David Allan Coe

Friday, December 20, at Peabody's

Gangs of New York
David Allan Coe
David Allan Coe
David Allan Coe has some puckering up to do. "There were 13 kids and a bunch of dogs/A house full of chickens and a yard full of hogs . . . coal burnin' stove, no natural gas/If that ain't country, I'll kiss your ass," Coe sings on his classic, autobiographical anthem "If That Ain't Country."

But the thing is, that really ain't country. At least not anymore. Nowadays, country is as slick and overproduced as most mainstream pop -- from which it's virtually indistinguishable. Thus, for some time now, country outlaws have been relegated to the sidelines of Nashville -- which has only made an old cuss like Coe all the more contentious.

With his three-part harmonies and cut-to-the-bone lyrics, Coe's words sting like the sweat in the eyes of the hard-laboring have-nots he routinely sings about. And though he's cracked the country top 10 but once (with his cover of Steve Goodman's "You Never Even Called Me by Name"), he has penned hits for other songwriters, including chart-toppers for Tammy Wynette and Johnny Paycheck.

Moreover, in the late '90s, Coe saw his career get a boost from incessant name-dropping by hillbilly headbangers like Kid Rock and Pantera -- both of whom Coe eventually recorded with.
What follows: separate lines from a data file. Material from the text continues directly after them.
-- pv_equiv track=rewrite | github.com/a81257/ns3 | ns-3-ub-tools/traffic_maker/build_traffic.py | generate_all_rank_table
-- ===== SOURCE A (Python) =====
-- def generate_all_rank_table(total_host, n_comm_size, rank_mapping='linear'):
--     """
--     Generate rank tables for all communication domains.
--
--     Args:
--         total_host: Total number of hosts
--         n_comm_size: Communication domain size (hosts per domain)
--         rank_mapping: Strategy for assigning ranks to domains
--             - 'linear': [0,1,2,3][4,5,6,7]... (default)
--             - 'round-robin': [0,2,4,6][1,3,5,7]...
--     """
--     if total_host % n_comm_size != 0:
--         raise ValueError("total_host % n_comm_size != 0")
--     n_comm_num = total_host // n_comm_size
--     all_rank_table = []
--
--     if rank_mapping == 'linear':
--         # Linear: consecutive ranks in each domain [0,1,2,3][4,5,6,7]
--         for comm_id in range(n_comm_num):
--             rt = list(range(comm_id * n_comm_size, (comm_id + 1) * n_comm_size))
--             all_rank_table.append(rt)
--     elif rank_mapping == 'round-robin':
--         # Round-robin: stride across all ranks [0,2,4,6][1,3,5,7]
--         for comm_id in range(n_comm_num):
--             rt = [comm_id + i * n_comm_num for i in range(n_comm_size)]
--             all_rank_table.append(rt)
--     else:
--         raise ValueError(f"Unknown rank_mapping strategy: {rank_mapping}. Choose 'linear' or 'round-robin'")
--
--     return all_rank_table
-- ===== SOURCE B (Python) =====
-- def generate_all_rank_table(total_host, n_comm_size, rank_mapping='linear'):
--     if total_host % n_comm_size != 0:
--         raise ValueError("total_host % n_comm_size != 0")
--     n_comm_num = total_host // n_comm_size
--     if rank_mapping == 'linear':
--         key = lambda r: r // n_comm_size
--     elif rank_mapping == 'round-robin':
--         key = lambda r: r % n_comm_num
--     else:
--         raise ValueError(f"Unknown rank_mapping strategy: {rank_mapping}. Choose 'linear' or 'round-robin'")
--     tables = {}
--     for r in range(total_host):
--         tables.setdefault(key(r), []).append(r)
--     return [tables.get(c, []) for c in range(n_comm_num)]
-- ===== Notes on version B (the rewrite author's own statement) =====
-- stated objective: alternative
-- what changed: B replaces A's per-domain loops that recompute range arithmetic with a single bucketing pass: it walks all ranks 0..total_host-1 once, grouping each rank into a dict keyed by its domain (r // n_comm_size for 'linear', r % n_comm_num for 'round-robin'), then reads the tables back in domain order.
import Mathlib
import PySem

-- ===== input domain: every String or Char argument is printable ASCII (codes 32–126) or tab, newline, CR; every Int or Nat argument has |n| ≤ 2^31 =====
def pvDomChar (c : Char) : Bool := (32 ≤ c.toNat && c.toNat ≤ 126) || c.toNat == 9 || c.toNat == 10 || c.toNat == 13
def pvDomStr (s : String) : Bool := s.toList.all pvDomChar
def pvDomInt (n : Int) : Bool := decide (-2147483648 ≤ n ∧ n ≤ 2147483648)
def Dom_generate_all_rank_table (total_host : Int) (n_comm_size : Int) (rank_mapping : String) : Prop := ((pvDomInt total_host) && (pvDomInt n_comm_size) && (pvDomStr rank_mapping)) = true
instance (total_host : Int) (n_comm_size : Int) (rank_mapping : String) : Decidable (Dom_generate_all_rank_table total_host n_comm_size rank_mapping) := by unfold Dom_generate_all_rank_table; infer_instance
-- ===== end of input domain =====

-- B replaces A's per-domain table construction with a single bucketing pass over all
-- ranks, grouping each rank into a dict keyed by its domain, then reading the tables
-- back in domain order; objective: alternative algorithm, same asymptotic cost.

-- ===== PORT A =====
def generate_all_rank_table (total_host : Int) (n_comm_size : Int) (rank_mapping : String) : List (List Int) :=
  -- 'if total_host % n_comm_size != 0: raise' and the final 'raise ValueError' are
  -- excluded by Pre_; the port returns [] on those excluded inputs.
  let n_comm_num := PySem.Int.floordiv total_host n_comm_size
  if rank_mapping == "linear" then
    (PySem.List.pyRange 0 n_comm_num 1).foldl
      (fun all_rank_table comm_id =>
        all_rank_table ++ [PySem.List.pyRange (comm_id * n_comm_size) ((comm_id + 1) * n_comm_size) 1]) []
  else if rank_mapping == "round-robin" then
    (PySem.List.pyRange 0 n_comm_num 1).foldl
      (fun all_rank_table comm_id =>
        all_rank_table ++ [(PySem.List.pyRange 0 n_comm_size 1).map (fun i => comm_id + i * n_comm_num)]) []
  else []

-- ===== PORT B =====
def generate_all_rank_table_alt (total_host : Int) (n_comm_size : Int) (rank_mapping : String) : List (List Int) :=
  -- the two raises are excluded by Pre_; the port returns [] on those excluded inputs
  let n_comm_num := PySem.Int.floordiv total_host n_comm_size
  if rank_mapping == "linear" || rank_mapping == "round-robin" then
    let key : Int → Int :=
      if rank_mapping == "linear" then fun r => PySem.Int.floordiv r n_comm_size
      else fun r => PySem.Int.mod r n_comm_num
    -- tables.setdefault(key(r), []).append(r) = Dict.modify (key r) [] (· ++ [r])
    let tables := (PySem.List.pyRange 0 total_host 1).foldl
      (fun d r => PySem.Dict.modify d (key r) [] (· ++ [r])) PySem.Dict.empty
    (PySem.List.pyRange 0 n_comm_num 1).map (fun c => tables.getD c [])
  else []

-- ===== PRECONDITION & SPEC =====
-- Pre_ excludes exactly the inputs on which A raises: n_comm_size = 0 (ZeroDivisionError),
-- total_host not divisible by n_comm_size (ValueError), or an unknown rank_mapping (ValueError).
def Pre_generate_all_rank_table (total_host : Int) (n_comm_size : Int) (rank_mapping : String) : Prop :=
  n_comm_size ≠ 0 ∧ PySem.Int.mod total_host n_comm_size = 0 ∧
    (rank_mapping = "linear" ∨ rank_mapping = "round-robin")
instance (total_host : Int) (n_comm_size : Int) (rank_mapping : String) : Decidable (Pre_generate_all_rank_table total_host n_comm_size rank_mapping) := by unfold Pre_generate_all_rank_table; infer_instance

def pvWitness_generate_all_rank_table : Int × Int × String := (8, 2, "round-robin")

def Spec_generate_all_rank_table (total_host : Int) (n_comm_size : Int) (rank_mapping : String) (out : List (List Int)) : Prop := out = generate_all_rank_table_alt total_host n_comm_size rank_mapping
instance (total_host : Int) (n_comm_size : Int) (rank_mapping : String) (out : List (List Int)) : Decidable (Spec_generate_all_rank_table total_host n_comm_size rank_mapping out) := by unfold Spec_generate_all_rank_table; infer_instance

-- ===== CLAIM (what is proved, stated in full; the proofs are below) =====
def Claim_equal_generate_all_rank_table : Prop := ∀ (total_host : Int) (n_comm_size : Int) (rank_mapping : String), Dom_generate_all_rank_table total_host n_comm_size rank_mapping → Pre_generate_all_rank_table total_host n_comm_size rank_mapping → Spec_generate_all_rank_table total_host n_comm_size rank_mapping (generate_all_rank_table total_host n_comm_size rank_mapping)

-- ===== LEMMAS AND PROOFS =====

-- B's grouping fold, read back at key c, is the filter of the scanned list by key.
theorem pv_getD_group_fold (key : Int → Int) (c : Int) (l : List Int) :
    ((l.foldl (fun d r => PySem.Dict.modify d (key r) [] (· ++ [r])) PySem.Dict.empty).getD c [])
      = l.filter (fun r => key r == c) := by
  have h := PySem.Dict.getD_foldl_modify_append (l := l.map (fun r => (key r, r)))
    (d := (PySem.Dict.empty : PySem.Dict Int (List Int))) (c := c)
  rw [List.foldl_map] at h
  rw [h]
  simp [List.filter_map, Function.comp_def]

-- filtering the full rank range by 'r // cs == c' gives A's linear table (positive cs)
theorem pv_filter_linear (cs num c : Int) (hcs : 0 < cs) (hc0 : 0 ≤ c) (hc : c < num) :
    (PySem.List.pyRange 0 (num * cs) 1).filter (fun r => PySem.Int.floordiv r cs == c)
      = PySem.List.pyRange (c * cs) ((c + 1) * cs) 1 := by
  have hlow : (PySem.List.pyRange 0 (c * cs) 1).filter
      (fun r => PySem.Int.floordiv r cs == c) = [] := by
    apply List.filter_eq_nil_iff.2
    intro r hr
    rw [PySem.List.mem_pyRange_one] at hr
    simp only [beq_iff_eq]
    rw [PySem.Int.floordiv_eq_iff_of_pos hcs]
    exact fun hEq => absurd hEq.1 (not_le.2 hr.2)
  have hmid : (PySem.List.pyRange (c * cs) ((c + 1) * cs) 1).filter
      (fun r => PySem.Int.floordiv r cs == c)
      = PySem.List.pyRange (c * cs) ((c + 1) * cs) 1 := by
    apply List.filter_eq_self.2
    intro r hr
    rw [PySem.List.mem_pyRange_one] at hr
    simp only [beq_iff_eq]
    rw [PySem.Int.floordiv_eq_iff_of_pos hcs]
    exact ⟨hr.1, hr.2⟩
  have hhigh : (PySem.List.pyRange ((c + 1) * cs) (num * cs) 1).filter
      (fun r => PySem.Int.floordiv r cs == c) = [] := by
    apply List.filter_eq_nil_iff.2
    intro r hr
    rw [PySem.List.mem_pyRange_one] at hr
    simp only [beq_iff_eq]
    rw [PySem.Int.floordiv_eq_iff_of_pos hcs]
    exact fun hEq => absurd hEq.2 (not_lt.2 hr.1)
  rw [PySem.List.pyRange_one_append 0 (c * cs) (num * cs) (by positivity) (by nlinarith),
    PySem.List.pyRange_one_append (c * cs) ((c + 1) * cs) (num * cs) (by nlinarith) (by nlinarith),
    List.filter_append, List.filter_append, hlow, hmid, hhigh]
  simp

-- filtering the first num*j ranks by 'r % num == c' gives the strided table (positive num)
theorem pv_filter_rr (num c : Int) (hnum : 0 < num) (hc0 : 0 ≤ c) (hc : c < num) :
    ∀ j : Nat,
      (PySem.List.pyRange 0 (num * j) 1).filter (fun r => PySem.Int.mod r num == c)
        = (PySem.List.pyRange 0 (j : Int) 1).map (fun i => c + i * num) := by
  intro j
  induction j with
  | zero => simp [PySem.List.pyRange_one_eq_nil]
  | succ m ih =>
      have hd : num * ((m : Int) + 1) = num * m + num := by ring
      have hmod : ∀ r : Int, num * m ≤ r → r < num * ((m : Int) + 1) →
          PySem.Int.mod r num = r - num * m := by
        intro r h1 h2
        rw [PySem.Int.mod_eq_emod_of_pos hnum]
        conv_lhs => rw [show r = (r - num * m) + num * m by ring]
        rw [Int.add_mul_emod_self_left]
        exact Int.emod_eq_of_lt (by omega) (by omega)
      have hlow : (PySem.List.pyRange (num * m) (num * m + c) 1).filter
          (fun r => PySem.Int.mod r num == c) = [] := by
        apply List.filter_eq_nil_iff.2
        intro r hr
        rw [PySem.List.mem_pyRange_one] at hr
        simp only [beq_iff_eq]
        rw [hmod r (by omega) (by omega)]
        omega
      have hone : (PySem.List.pyRange (num * m + c) (num * m + c + 1) 1).filter
          (fun r => PySem.Int.mod r num == c) = [num * m + c] := by
        rw [PySem.List.pyRange_one_singleton]
        apply List.filter_eq_self.2
        intro r hr
        rw [List.mem_singleton] at hr
        subst hr
        simp only [beq_iff_eq]
        rw [hmod _ (by omega) (by omega)]
        omega
      have hhigh : (PySem.List.pyRange (num * m + c + 1) (num * ((m : Int) + 1)) 1).filter
          (fun r => PySem.Int.mod r num == c) = [] := by
        apply List.filter_eq_nil_iff.2
        intro r hr
        rw [PySem.List.mem_pyRange_one] at hr
        simp only [beq_iff_eq]
        rw [hmod r (by omega) (by omega)]
        omega
      push_cast
      rw [PySem.List.pyRange_one_append 0 (num * m) (num * ((m : Int) + 1))
          (by positivity) (by omega), List.filter_append, ih,
        PySem.List.pyRange_one_append (num * m) (num * m + c) (num * ((m : Int) + 1))
          (by omega) (by omega), List.filter_append, hlow,
        PySem.List.pyRange_one_append (num * m + c) (num * m + c + 1) (num * ((m : Int) + 1))
          (by omega) (by omega), List.filter_append, hone, hhigh,
        PySem.List.pyRange_one_succ_right (by positivity), List.map_append]
      simp [mul_comm, add_comm]

-- ===== VERDICT (by name: the statement is the Claim_ definition above) =====
theorem generate_all_rank_table_spec : Claim_equal_generate_all_rank_table := by
  intro th cs rm _ hpre
  obtain ⟨hcs, hmod, hrm⟩ := hpre
  have hth : PySem.Int.floordiv th cs * cs = th := by
    have h := PySem.Int.floordiv_mul_add_mod th cs
    rw [hmod] at h; omega
  unfold Spec_generate_all_rank_table generate_all_rank_table generate_all_rank_table_alt
  set num := PySem.Int.floordiv th cs with hnumdef
  rcases hrm with h | h <;> subst h
  · -- linear
    rw [if_pos (by decide), if_pos (by decide), if_pos (by decide),
      PySem.List.foldl_append_singleton_eq_map, List.nil_append]
    apply List.map_congr_left
    intro c hcmem
    rw [PySem.List.mem_pyRange_one] at hcmem
    obtain ⟨hc0, hc⟩ := hcmem
    rw [pv_getD_group_fold]
    rcases lt_trichotomy cs 0 with hneg | hzero | hpos
    · have hthneg : th < 0 := by nlinarith
      rw [PySem.List.pyRange_one_eq_nil (le_of_lt hthneg),
        PySem.List.pyRange_one_eq_nil (by nlinarith)]
      simp
    · exact absurd hzero hcs
    · rw [← hth, ← pv_filter_linear cs num c hpos hc0 hc]
  · -- round-robin
    rw [if_neg (by decide), if_pos (by decide), if_pos (by decide), if_neg (by decide)]
    rw [PySem.List.foldl_append_singleton_eq_map, List.nil_append]
    apply List.map_congr_left
    intro c hcmem
    rw [PySem.List.mem_pyRange_one] at hcmem
    obtain ⟨hc0, hc⟩ := hcmem
    have hnum : 0 < num := by omega
    rw [pv_getD_group_fold]
    rcases lt_trichotomy cs 0 with hneg | hzero | hpos
    · have hthneg : th < 0 := by nlinarith
      rw [PySem.List.pyRange_one_eq_nil (le_of_lt hthneg),
        PySem.List.pyRange_one_eq_nil (le_of_lt hneg)]
      simp
    · exact absurd hzero hcs
    · have hj : th = num * (cs.toNat : Int) := by
        rw [Int.toNat_of_nonneg (le_of_lt hpos)]; omega
      rw [hj, pv_filter_rr num c hnum hc0 hc cs.toNat,
        Int.toNat_of_nonneg (le_of_lt hpos)]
But after two decades of relative obscurity, the newfound attention hasn't suited Coe very well. The last time we saw the man perform, he came onstage in a full-length fur coat and actually attempted to rap, which was kind of like watching your grandpa break-dance. It was embarrassing and downright awful, and it certainly sullied Coe's status as the proudly anticommercial alternative to contemporary country. Watching a man compromise himself after so many years of refusing to sell out was painful. With his newly enhanced drawing power, then, we suggest Coe invest in some Chapstick.